**Provided material**:

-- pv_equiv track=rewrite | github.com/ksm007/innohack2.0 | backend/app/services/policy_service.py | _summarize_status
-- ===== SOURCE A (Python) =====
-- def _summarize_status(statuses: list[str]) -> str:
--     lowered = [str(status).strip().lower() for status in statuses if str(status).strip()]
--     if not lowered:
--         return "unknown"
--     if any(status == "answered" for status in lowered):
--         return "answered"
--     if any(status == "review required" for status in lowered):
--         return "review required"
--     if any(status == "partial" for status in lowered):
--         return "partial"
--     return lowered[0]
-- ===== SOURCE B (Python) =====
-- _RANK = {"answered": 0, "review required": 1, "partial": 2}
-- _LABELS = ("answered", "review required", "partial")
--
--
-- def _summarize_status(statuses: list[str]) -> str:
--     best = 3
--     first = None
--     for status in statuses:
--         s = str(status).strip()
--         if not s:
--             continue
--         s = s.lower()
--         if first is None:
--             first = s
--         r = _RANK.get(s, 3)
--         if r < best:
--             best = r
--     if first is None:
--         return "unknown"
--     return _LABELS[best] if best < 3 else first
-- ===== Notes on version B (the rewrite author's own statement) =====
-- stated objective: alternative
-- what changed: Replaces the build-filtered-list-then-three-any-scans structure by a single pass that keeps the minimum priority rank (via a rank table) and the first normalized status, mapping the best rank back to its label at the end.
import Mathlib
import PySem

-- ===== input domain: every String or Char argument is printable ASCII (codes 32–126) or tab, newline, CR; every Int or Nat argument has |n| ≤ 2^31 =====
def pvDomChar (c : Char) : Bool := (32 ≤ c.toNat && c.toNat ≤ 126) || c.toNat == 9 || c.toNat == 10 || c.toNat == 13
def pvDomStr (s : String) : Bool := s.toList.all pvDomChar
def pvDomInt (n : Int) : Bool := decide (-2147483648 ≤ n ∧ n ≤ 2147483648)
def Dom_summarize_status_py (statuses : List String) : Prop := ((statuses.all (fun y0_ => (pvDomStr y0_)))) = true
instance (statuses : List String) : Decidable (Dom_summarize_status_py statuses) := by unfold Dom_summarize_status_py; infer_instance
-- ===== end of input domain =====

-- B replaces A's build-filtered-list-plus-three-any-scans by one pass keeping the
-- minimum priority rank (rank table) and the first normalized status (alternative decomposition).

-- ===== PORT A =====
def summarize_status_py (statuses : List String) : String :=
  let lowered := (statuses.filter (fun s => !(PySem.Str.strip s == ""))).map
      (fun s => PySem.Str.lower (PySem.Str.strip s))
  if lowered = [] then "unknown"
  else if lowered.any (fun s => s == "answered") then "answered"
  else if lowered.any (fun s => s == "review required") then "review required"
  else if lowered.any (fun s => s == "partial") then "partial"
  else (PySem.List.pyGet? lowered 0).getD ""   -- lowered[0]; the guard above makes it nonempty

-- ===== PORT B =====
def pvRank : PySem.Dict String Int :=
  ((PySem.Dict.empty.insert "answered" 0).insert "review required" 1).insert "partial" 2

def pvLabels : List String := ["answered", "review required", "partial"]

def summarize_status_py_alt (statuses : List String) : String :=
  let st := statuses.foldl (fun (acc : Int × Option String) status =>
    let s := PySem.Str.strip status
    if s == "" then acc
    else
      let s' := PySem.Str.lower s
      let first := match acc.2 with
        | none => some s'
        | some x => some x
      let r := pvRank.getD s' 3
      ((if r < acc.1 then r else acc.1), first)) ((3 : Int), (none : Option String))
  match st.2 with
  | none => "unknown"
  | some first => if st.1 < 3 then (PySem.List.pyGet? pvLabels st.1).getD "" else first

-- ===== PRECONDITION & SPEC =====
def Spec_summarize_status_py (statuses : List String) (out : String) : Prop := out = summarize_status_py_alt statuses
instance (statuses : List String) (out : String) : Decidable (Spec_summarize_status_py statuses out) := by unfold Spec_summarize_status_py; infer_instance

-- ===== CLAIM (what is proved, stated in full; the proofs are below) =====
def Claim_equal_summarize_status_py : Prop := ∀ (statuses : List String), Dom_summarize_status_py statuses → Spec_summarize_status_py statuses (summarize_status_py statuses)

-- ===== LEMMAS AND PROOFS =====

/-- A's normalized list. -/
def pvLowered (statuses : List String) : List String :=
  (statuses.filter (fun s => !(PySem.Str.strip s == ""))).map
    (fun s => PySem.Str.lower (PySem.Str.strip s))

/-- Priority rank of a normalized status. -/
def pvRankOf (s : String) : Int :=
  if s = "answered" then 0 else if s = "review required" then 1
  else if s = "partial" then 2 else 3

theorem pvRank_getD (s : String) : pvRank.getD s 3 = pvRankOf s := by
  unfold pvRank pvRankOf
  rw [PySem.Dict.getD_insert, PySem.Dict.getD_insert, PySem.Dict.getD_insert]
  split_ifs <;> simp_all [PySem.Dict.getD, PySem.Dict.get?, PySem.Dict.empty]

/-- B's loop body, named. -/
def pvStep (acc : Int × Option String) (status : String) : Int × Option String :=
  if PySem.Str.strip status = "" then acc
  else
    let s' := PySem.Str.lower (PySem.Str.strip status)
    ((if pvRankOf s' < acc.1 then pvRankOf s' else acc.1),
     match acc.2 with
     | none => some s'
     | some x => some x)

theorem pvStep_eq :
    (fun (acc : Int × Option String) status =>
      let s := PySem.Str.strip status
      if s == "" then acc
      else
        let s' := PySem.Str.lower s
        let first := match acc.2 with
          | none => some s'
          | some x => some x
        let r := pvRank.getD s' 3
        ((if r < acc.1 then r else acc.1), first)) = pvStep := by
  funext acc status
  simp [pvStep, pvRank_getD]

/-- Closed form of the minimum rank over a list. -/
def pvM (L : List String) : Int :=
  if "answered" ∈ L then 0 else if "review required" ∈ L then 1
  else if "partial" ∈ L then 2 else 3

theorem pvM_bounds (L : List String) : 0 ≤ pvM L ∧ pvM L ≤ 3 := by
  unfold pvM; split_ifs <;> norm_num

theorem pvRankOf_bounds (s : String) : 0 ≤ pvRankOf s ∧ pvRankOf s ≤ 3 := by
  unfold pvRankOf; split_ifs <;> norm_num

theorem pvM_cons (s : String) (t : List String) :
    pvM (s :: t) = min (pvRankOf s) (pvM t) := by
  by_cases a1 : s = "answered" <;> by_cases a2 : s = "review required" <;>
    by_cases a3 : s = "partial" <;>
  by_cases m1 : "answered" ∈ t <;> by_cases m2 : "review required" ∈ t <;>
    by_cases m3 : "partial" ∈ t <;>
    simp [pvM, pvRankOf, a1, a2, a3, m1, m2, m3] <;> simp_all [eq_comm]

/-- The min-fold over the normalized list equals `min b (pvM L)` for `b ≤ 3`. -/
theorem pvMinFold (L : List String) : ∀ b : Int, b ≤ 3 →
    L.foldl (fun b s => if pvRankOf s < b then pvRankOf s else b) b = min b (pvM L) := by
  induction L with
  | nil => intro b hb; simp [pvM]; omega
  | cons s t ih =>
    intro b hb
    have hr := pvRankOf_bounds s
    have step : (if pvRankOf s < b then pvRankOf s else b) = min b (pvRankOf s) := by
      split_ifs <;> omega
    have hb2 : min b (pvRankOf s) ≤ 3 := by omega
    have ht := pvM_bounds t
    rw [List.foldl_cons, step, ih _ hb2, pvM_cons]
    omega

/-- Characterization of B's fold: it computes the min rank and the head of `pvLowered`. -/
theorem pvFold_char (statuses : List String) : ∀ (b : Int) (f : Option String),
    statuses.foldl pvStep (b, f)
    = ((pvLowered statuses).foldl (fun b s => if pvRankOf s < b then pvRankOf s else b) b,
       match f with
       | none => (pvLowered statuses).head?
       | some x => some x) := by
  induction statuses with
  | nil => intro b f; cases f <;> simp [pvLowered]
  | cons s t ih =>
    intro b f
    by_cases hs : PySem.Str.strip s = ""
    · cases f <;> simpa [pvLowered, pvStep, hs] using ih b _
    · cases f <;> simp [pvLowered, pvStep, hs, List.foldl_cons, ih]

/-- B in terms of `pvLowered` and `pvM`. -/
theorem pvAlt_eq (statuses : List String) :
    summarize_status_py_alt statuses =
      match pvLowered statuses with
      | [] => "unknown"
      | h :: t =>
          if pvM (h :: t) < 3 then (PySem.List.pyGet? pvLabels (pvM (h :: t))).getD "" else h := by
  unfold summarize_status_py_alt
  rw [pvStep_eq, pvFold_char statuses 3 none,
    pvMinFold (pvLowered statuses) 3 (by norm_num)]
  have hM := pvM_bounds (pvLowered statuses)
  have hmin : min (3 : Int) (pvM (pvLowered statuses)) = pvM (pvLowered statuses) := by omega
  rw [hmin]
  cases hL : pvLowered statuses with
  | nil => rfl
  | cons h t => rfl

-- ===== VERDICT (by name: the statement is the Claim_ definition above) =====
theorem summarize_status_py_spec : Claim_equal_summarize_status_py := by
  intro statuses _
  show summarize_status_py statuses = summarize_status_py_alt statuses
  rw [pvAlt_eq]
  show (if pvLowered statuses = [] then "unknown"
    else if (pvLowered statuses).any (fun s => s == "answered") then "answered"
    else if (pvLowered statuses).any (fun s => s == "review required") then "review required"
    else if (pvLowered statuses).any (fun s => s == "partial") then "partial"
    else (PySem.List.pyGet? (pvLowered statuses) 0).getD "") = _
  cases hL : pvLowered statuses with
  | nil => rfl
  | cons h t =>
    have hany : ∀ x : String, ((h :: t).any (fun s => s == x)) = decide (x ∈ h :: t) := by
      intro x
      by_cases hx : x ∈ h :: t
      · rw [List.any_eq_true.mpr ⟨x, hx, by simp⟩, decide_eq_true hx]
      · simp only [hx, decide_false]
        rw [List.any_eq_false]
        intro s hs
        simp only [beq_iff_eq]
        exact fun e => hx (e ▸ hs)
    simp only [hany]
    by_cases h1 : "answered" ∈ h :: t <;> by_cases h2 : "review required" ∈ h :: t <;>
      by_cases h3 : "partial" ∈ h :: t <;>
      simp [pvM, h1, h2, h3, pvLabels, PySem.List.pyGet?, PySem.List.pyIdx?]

**The task**:
Quote the data above from the line containing "pvMinFold (pvLowered statuses)" to the line containing "cons h t => rfl", inclusive, and stop.

**Solved problem**:
    pvMinFold (pvLowered statuses) 3 (by norm_num)]
  have hM := pvM_bounds (pvLowered statuses)
  have hmin : min (3 : Int) (pvM (pvLowered statuses)) = pvM (pvLowered statuses) := by omega
  rw [hmin]
  cases hL : pvLowered statuses with
  | nil => rfl
  | cons h t => rfl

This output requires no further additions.